Mind the Gap

It’s hard not to have expectations in life. When we set off on a journey we expect to arrive at the other end and we imagine what that will be like. If we wait for a bus, a train, our meal to arrive, we have expectations of having our desires met; perhaps with a certain standard of customer service along the way.

And what about expectations of ourselves? How much we should achieve in our lives; how much we should achieve each day. Did you get up and meditate today? Did you intend to and then somehow it didn’t happen?

In our relationships, if a family member, partner or friend is struggling we can sometimes ask ourselves what more we could be doing. If only we could find the right words to support them.

All of this can leave us with a deep and rumbling sense of inadequacy: ‘I’m not where I should be. I’m just not good enough. I’m not there yet.’

It isn’t helped when situations occur and we react with anger, jealousy or frustration before we’ve realised what’s happening. Then the familiar thought pops up, ‘If I was a really spiritual person I wouldn’t feel like that.’ It can seem like we’re a million miles away from the ideal of an embodied spiritual being that we hold as a cherished thought and towards which we continuously strive.

Except if we’re honest, we don’t really continuously strive towards it. Mostly we just strive to be quite good and only really strive towards it when we’re around other ‘spiritual’ people.

mind-the-gap

What we more often do is measure ourselves against it and realise that we’re always falling short, leading us to feel like we still have a lot more to do, further to go and endless improvements to make. There’s an inevitable gap between where we think we are and where we should be.

Of course this is just the judging mind doing what it does. It measures. That’s one of the most fundamental aspects of the cognising mind; it’s a comparison engine: ‘This is good, that’s better, that’s best. This is tall, that’s short. This is the way it’s supposed to be, that’s wrong.’

When we see this is how it operates, then we start to realise it’s really just doing what it does. That’s part of its function. Perception turns experiences into things; the judging mind looks for patterns and compares the things. We might say: perception creates the words, and mind writes the story. It’s part of this human experience and trying to ‘transcend’ it is very much akin to trying to cut off our own noses.

The freedom that comes from being awake is not freedom from these feelings or the judging mind, it’s freedom from believing it really is this way; freedom from believing this is truth rather than just the way things appear to be.

Have you ever noticed how desire shifts and changes? We can feel absolutely convinced that we need something desperately, only to find that if we don’t get it then and there, a while later that desire has moved onto something else or even disappeared completely.

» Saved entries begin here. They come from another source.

-- pv_equiv track=rewrite | github.com/krystianbajno/encode-tools | encoder.py | math_unicode_script_encode
-- ===== SOURCE A (Python) =====
-- def math_unicode_script_encode(s):
--     """Mathematical Script Unicode"""
--     # Script uppercase: U+1D49C-U+1D4B5, lowercase: U+1D4B6-U+1D4CF
--     result = ''
--     for c in s:
--         if 'A' <= c <= 'Z':
--             result += chr(0x1D49C + (ord(c) - ord('A')))
--         elif 'a' <= c <= 'z':
--             result += chr(0x1D4B6 + (ord(c) - ord('a')))
--         else:
--             result += c
--     return result
-- ===== SOURCE B (Python) =====
-- def math_unicode_script_encode(s):
--     """Mathematical Script Unicode"""
--     # 26 staged whole-string passes: pair i rewrites the i-th upper- and
--     # lowercase letter everywhere.  Order is irrelevant because the script
--     # targets are never sources of a later pass.
--     for i in range(26):
--         s = s.replace(chr(0x41 + i), chr(0x1D49C + i)).replace(chr(0x61 + i), chr(0x1D4B6 + i))
--     return s
-- ===== Notes on version B (the rewrite author's own statement) =====
-- stated objective: alternative
-- what changed: Replaces A's single per-character if/elif accumulator loop with 26 staged whole-string passes, each rewriting one uppercase and one lowercase letter via str.replace; correct because the script targets are never sources of a later pass.
import Mathlib
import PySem

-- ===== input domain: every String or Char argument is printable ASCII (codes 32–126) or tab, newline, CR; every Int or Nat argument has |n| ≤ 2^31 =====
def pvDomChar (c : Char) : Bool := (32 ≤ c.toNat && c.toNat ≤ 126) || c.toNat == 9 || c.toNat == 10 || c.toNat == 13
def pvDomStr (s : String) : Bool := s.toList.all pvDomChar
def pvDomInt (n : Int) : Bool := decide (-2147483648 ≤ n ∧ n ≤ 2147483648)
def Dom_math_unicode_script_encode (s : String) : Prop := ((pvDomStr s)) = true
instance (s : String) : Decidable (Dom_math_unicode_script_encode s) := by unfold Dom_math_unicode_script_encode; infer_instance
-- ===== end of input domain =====

-- B replaces A's per-character if/elif accumulator loop with 26 staged whole-string str.replace passes (alternative decomposition; return value only).

-- ===== PORT A =====
-- literal port of A: accumulate the result char by char, branching on the letter ranges
def math_unicode_script_encode (s : String) : String :=
  String.mk (s.toList.foldl (fun result c =>
    result ++ (if 'A' ≤ c ∧ c ≤ 'Z' then [Char.ofNat (0x1D49C + (c.toNat - 'A'.toNat))]
      else if 'a' ≤ c ∧ c ≤ 'z' then [Char.ofNat (0x1D4B6 + (c.toNat - 'a'.toNat))]
      else [c])) [])

-- ===== PORT B =====
-- port of Source B: for i in range(26): s = s.replace(chr(0x41+i), chr(0x1D49C+i)).replace(chr(0x61+i), chr(0x1D4B6+i))
def math_unicode_script_encode_alt (s : String) : String :=
  String.mk ((List.range 26).foldl (fun cs i =>
    PySem.Chars.replace
      (PySem.Chars.replace cs [Char.ofNat (0x41 + i)] [Char.ofNat (0x1D49C + i)])
      [Char.ofNat (0x61 + i)] [Char.ofNat (0x1D4B6 + i)]) s.toList)

-- ===== PRECONDITION & SPEC =====
def Spec_math_unicode_script_encode (s : String) (out : String) : Prop := out = math_unicode_script_encode_alt s
instance (s : String) (out : String) : Decidable (Spec_math_unicode_script_encode s out) := by unfold Spec_math_unicode_script_encode; infer_instance

-- ===== CLAIM (what is proved, stated in full; the proofs are below) =====
def Claim_equal_math_unicode_script_encode : Prop := ∀ (s : String), Dom_math_unicode_script_encode s → Spec_math_unicode_script_encode s (math_unicode_script_encode s)

-- ===== LEMMAS AND PROOFS =====

lemma char_eq_of_toNat (a b : Char) (h : a.toNat = b.toNat) : a = b := by
  apply Char.ext; exact UInt32.toNat_inj.mp h

lemma char_eq_iff_toNat (a b : Char) : a = b ↔ a.toNat = b.toNat :=
  ⟨fun h => h ▸ rfl, char_eq_of_toNat a b⟩

lemma char_le_iff (a c : Char) : a ≤ c ↔ a.toNat ≤ c.toNat := by rfl

lemma toNat_ofNat_valid (n : Nat) (h : n.isValidChar) : (Char.ofNat n).toNat = n := by
  simp [Char.ofNat, h, Char.toNat, Char.ofNatAux]

lemma toNat_upper (i : Nat) (h : i < 26) : (Char.ofNat (0x41 + i)).toNat = 0x41 + i :=
  toNat_ofNat_valid _ (Or.inl (by omega))

lemma toNat_lower (i : Nat) (h : i < 26) : (Char.ofNat (0x61 + i)).toNat = 0x61 + i :=
  toNat_ofNat_valid _ (Or.inl (by omega))

lemma toNat_scriptU (i : Nat) (h : i < 26) : (Char.ofNat (0x1D49C + i)).toNat = 0x1D49C + i :=
  toNat_ofNat_valid _ (Or.inr ⟨by omega, by omega⟩)

lemma toNat_scriptL (i : Nat) (h : i < 26) : (Char.ofNat (0x1D4B6 + i)).toNat = 0x1D4B6 + i :=
  toNat_ofNat_valid _ (Or.inr ⟨by omega, by omega⟩)

-- single-character str.replace is a pointwise map
lemma replace_go_single (c d : Char) :
    ∀ (l : List Char) (fuel : Nat) (acc : List Char), l.length ≤ fuel →
      PySem.Chars.replace.go [c] [d] fuel l acc
        = acc.reverse ++ l.map (fun x => if x = c then d else x) := by
  intro l
  induction l with
  | nil =>
    intro fuel acc _
    cases fuel <;> simp [PySem.Chars.replace.go]
  | cons hd t ih =>
    intro fuel acc hle
    cases fuel with
    | zero => simp at hle
    | succ m =>
      have hlen : t.length ≤ m := by simpa using hle
      rw [PySem.Chars.replace.go]
      by_cases h : hd = c
      · subst h
        rw [if_pos (by simp [List.isPrefixOf])]
        simp only [List.length_singleton, List.drop_succ_cons, List.drop_zero]
        rw [ih m ([d].reverse ++ acc) hlen]
        simp
      · rw [if_neg (by simp only [List.isPrefixOf, Bool.and_true,
          beq_iff_eq]; exact fun hc => h hc.symm)]
        rw [ih m (hd :: acc) hlen]
        simp [h]

lemma replace_single (cs : List Char) (c d : Char) :
    PySem.Chars.replace cs [c] [d] = cs.map (fun x => if x = c then d else x) := by
  rw [PySem.Chars.replace]
  simp only [List.isEmpty_cons, if_false, Bool.false_eq_true]
  exact (replace_go_single c d cs cs.length [] le_rfl).trans (by simp)

-- a fold of maps is a map of the per-element fold
lemma foldl_map_comm (f : Nat → Char → Char) :
    ∀ (l : List Nat) (cs : List Char),
      l.foldl (fun cs i => cs.map (f i)) cs = cs.map (fun x => l.foldl (fun x i => f i x) x) := by
  intro l
  induction l with
  | nil => simp
  | cons i t ih => intro cs; simp [ih, Function.comp_def]

-- the per-character effect of one pass of B (uppercase replace then lowercase replace)
def bStep (i : Nat) (x : Char) : Char :=
  if (if x = Char.ofNat (0x41 + i) then Char.ofNat (0x1D49C + i) else x) = Char.ofNat (0x61 + i)
  then Char.ofNat (0x1D4B6 + i)
  else (if x = Char.ofNat (0x41 + i) then Char.ofNat (0x1D49C + i) else x)

-- A's per-character transform
def aStep (x : Char) : Char :=
  if 'A' ≤ x ∧ x ≤ 'Z' then Char.ofNat (0x1D49C + (x.toNat - 'A'.toNat))
  else if 'a' ≤ x ∧ x ≤ 'z' then Char.ofNat (0x1D4B6 + (x.toNat - 'a'.toNat))
  else x

lemma bStep_char (m : Nat) (hm : m < 26) (y : Char) :
    bStep m y = if y.toNat = 0x41 + m then Char.ofNat (0x1D49C + m)
      else if y.toNat = 0x61 + m then Char.ofNat (0x1D4B6 + m) else y := by
  unfold bStep
  by_cases h1 : y.toNat = 0x41 + m
  · have hy : y = Char.ofNat (0x41 + m) := char_eq_of_toNat _ _ (by rw [h1, toNat_upper m hm])
    rw [if_pos hy,
      if_neg (by rw [char_eq_iff_toNat, toNat_scriptU m hm, toNat_lower m hm]; omega),
      if_pos h1]
  · have hy : y ≠ Char.ofNat (0x41 + m) :=
      fun hc => h1 (by rw [char_eq_iff_toNat, toNat_upper m hm] at hc; exact hc)
    rw [if_neg hy, if_neg h1]
    by_cases h2 : y.toNat = 0x61 + m
    · rw [if_pos (char_eq_of_toNat _ _ (by rw [h2, toNat_lower m hm])), if_pos h2]
    · rw [if_neg (fun hc => h2 (by rw [char_eq_iff_toNat, toNat_lower m hm] at hc; exact hc)),
        if_neg h2]

-- invariant: after the first k passes, letters with offset < k are mapped, everything else untouched
lemma foldl_bStep (x : Char) :
    ∀ (k : Nat), k ≤ 26 →
      (List.range k).foldl (fun x i => bStep i x) x
        = if 0x41 ≤ x.toNat ∧ x.toNat < 0x41 + k then Char.ofNat (0x1D49C + (x.toNat - 0x41))
          else if 0x61 ≤ x.toNat ∧ x.toNat < 0x61 + k then Char.ofNat (0x1D4B6 + (x.toNat - 0x61))
          else x := by
  intro k
  induction k with
  | zero =>
    intro _
    simp only [List.range_zero, List.foldl_nil]
    rw [if_neg (by omega), if_neg (by omega)]
  | succ m ih =>
    intro hk
    rw [List.range_succ, List.foldl_append, ih (by omega)]
    simp only [List.foldl_cons, List.foldl_nil]
    by_cases hU : 0x41 ≤ x.toNat ∧ x.toNat < 0x41 + m
    · rw [if_pos hU, bStep_char m (by omega),
        if_neg (by rw [toNat_scriptU (x.toNat - 0x41) (by omega)]; omega),
        if_neg (by rw [toNat_scriptU (x.toNat - 0x41) (by omega)]; omega),
        if_pos (show 0x41 ≤ x.toNat ∧ x.toNat < 0x41 + (m + 1) by omega)]
    · by_cases hL : 0x61 ≤ x.toNat ∧ x.toNat < 0x61 + m
      · rw [if_neg hU, if_pos hL, bStep_char m (by omega),
          if_neg (by rw [toNat_scriptL (x.toNat - 0x61) (by omega)]; omega),
          if_neg (by rw [toNat_scriptL (x.toNat - 0x61) (by omega)]; omega),
          if_neg (by omega),
          if_pos (show 0x61 ≤ x.toNat ∧ x.toNat < 0x61 + (m + 1) by omega)]
      · rw [if_neg hU, if_neg hL, bStep_char m (by omega)]
        by_cases hxu : x.toNat = 0x41 + m
        · rw [if_pos hxu, if_pos (show 0x41 ≤ x.toNat ∧ x.toNat < 0x41 + (m + 1) by omega)]
          congr 1; omega
        · by_cases hxl : x.toNat = 0x61 + m
          · rw [if_neg hxu, if_pos hxl, if_neg (by omega),
              if_pos (show 0x61 ≤ x.toNat ∧ x.toNat < 0x61 + (m + 1) by omega)]
            congr 1; omega
          · rw [if_neg hxu, if_neg hxl, if_neg (by omega), if_neg (by omega)]

lemma bStep_eq_aStep (x : Char) :
    (List.range 26).foldl (fun x i => bStep i x) x = aStep x := by
  rw [foldl_bStep x 26 le_rfl]
  unfold aStep
  have eA : 'A'.toNat = 65 := rfl
  have eZ : 'Z'.toNat = 90 := rfl
  have ea : 'a'.toNat = 97 := rfl
  have ez : 'z'.toNat = 122 := rfl
  have hA : ('A' ≤ x ∧ x ≤ 'Z') ↔ (0x41 ≤ x.toNat ∧ x.toNat < 0x41 + 26) := by
    rw [char_le_iff, char_le_iff, eA, eZ]; omega
  have ha : ('a' ≤ x ∧ x ≤ 'z') ↔ (0x61 ≤ x.toNat ∧ x.toNat < 0x61 + 26) := by
    rw [char_le_iff, char_le_iff, ea, ez]; omega
  simp only [hA, ha, eA, ea]

set_option maxRecDepth 4000 in
theorem math_unicode_script_encode_eq (s : String) :
    math_unicode_script_encode s = math_unicode_script_encode_alt s := by
  unfold math_unicode_script_encode math_unicode_script_encode_alt
  -- A's fold-with-append is a map of aStep
  have hfun : (fun (result : List Char) c =>
      result ++ (if 'A' ≤ c ∧ c ≤ 'Z' then [Char.ofNat (0x1D49C + (c.toNat - 'A'.toNat))]
        else if 'a' ≤ c ∧ c ≤ 'z' then [Char.ofNat (0x1D4B6 + (c.toNat - 'a'.toNat))]
        else [c]))
      = (fun result c => result ++ [aStep c]) := by
    funext result c; unfold aStep; split_ifs <;> rfl
  rw [hfun, PySem.List.foldl_append_singleton_eq_map]
  -- B's 26 replace passes are 26 maps, i.e. one map of the per-char fold
  have hB : (fun (cs : List Char) (i : Nat) =>
      PySem.Chars.replace
        (PySem.Chars.replace cs [Char.ofNat (0x41 + i)] [Char.ofNat (0x1D49C + i)])
        [Char.ofNat (0x61 + i)] [Char.ofNat (0x1D4B6 + i)])
      = (fun cs i => cs.map (fun x => bStep i x)) := by
    funext cs i
    rw [replace_single, replace_single, List.map_map]
    rfl
  rw [hB, foldl_map_comm]
  exact congrArg String.mk (List.map_congr_left (fun c _ => (bStep_eq_aStep c).symm))

-- ===== VERDICT (by name: the statement is the Claim_ definition above) =====
theorem math_unicode_script_encode_spec : Claim_equal_math_unicode_script_encode := by
  intro s _
  exact math_unicode_script_encode_eq s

And yet it seemed so real at the time.

In the practice of mindfulness we learn to watch feelings as they arise and we watch the mind’s states and moods as we move through the day. At first our mindfulness can feel like a small bubble of awareness in the face of a huge and powerful emotion, when some event or other triggers us. There may be a little bit of space that opens up but it’s really quite small at first.

But with practice our mindfulness opens and becomes more spacious and aware. The when we’re triggered it feels more as though a bubble of feeling has entered the steady aliveness of aware presence. We can see it and we register it, but it hasn’t got the power to sweep us away. And as we steadily watch it, this feeling that has arisen moves, changes and fades back down. That energy is released through mindful awareness.

Now where that doesn’t happen, when we get triggered by something really big and it does carry us away, then we still watch this but with the realisation that there’s something bigger going on here. These are the things we need to take more time with and so we make a note and set aside time next chance we get to bring them into our meditation.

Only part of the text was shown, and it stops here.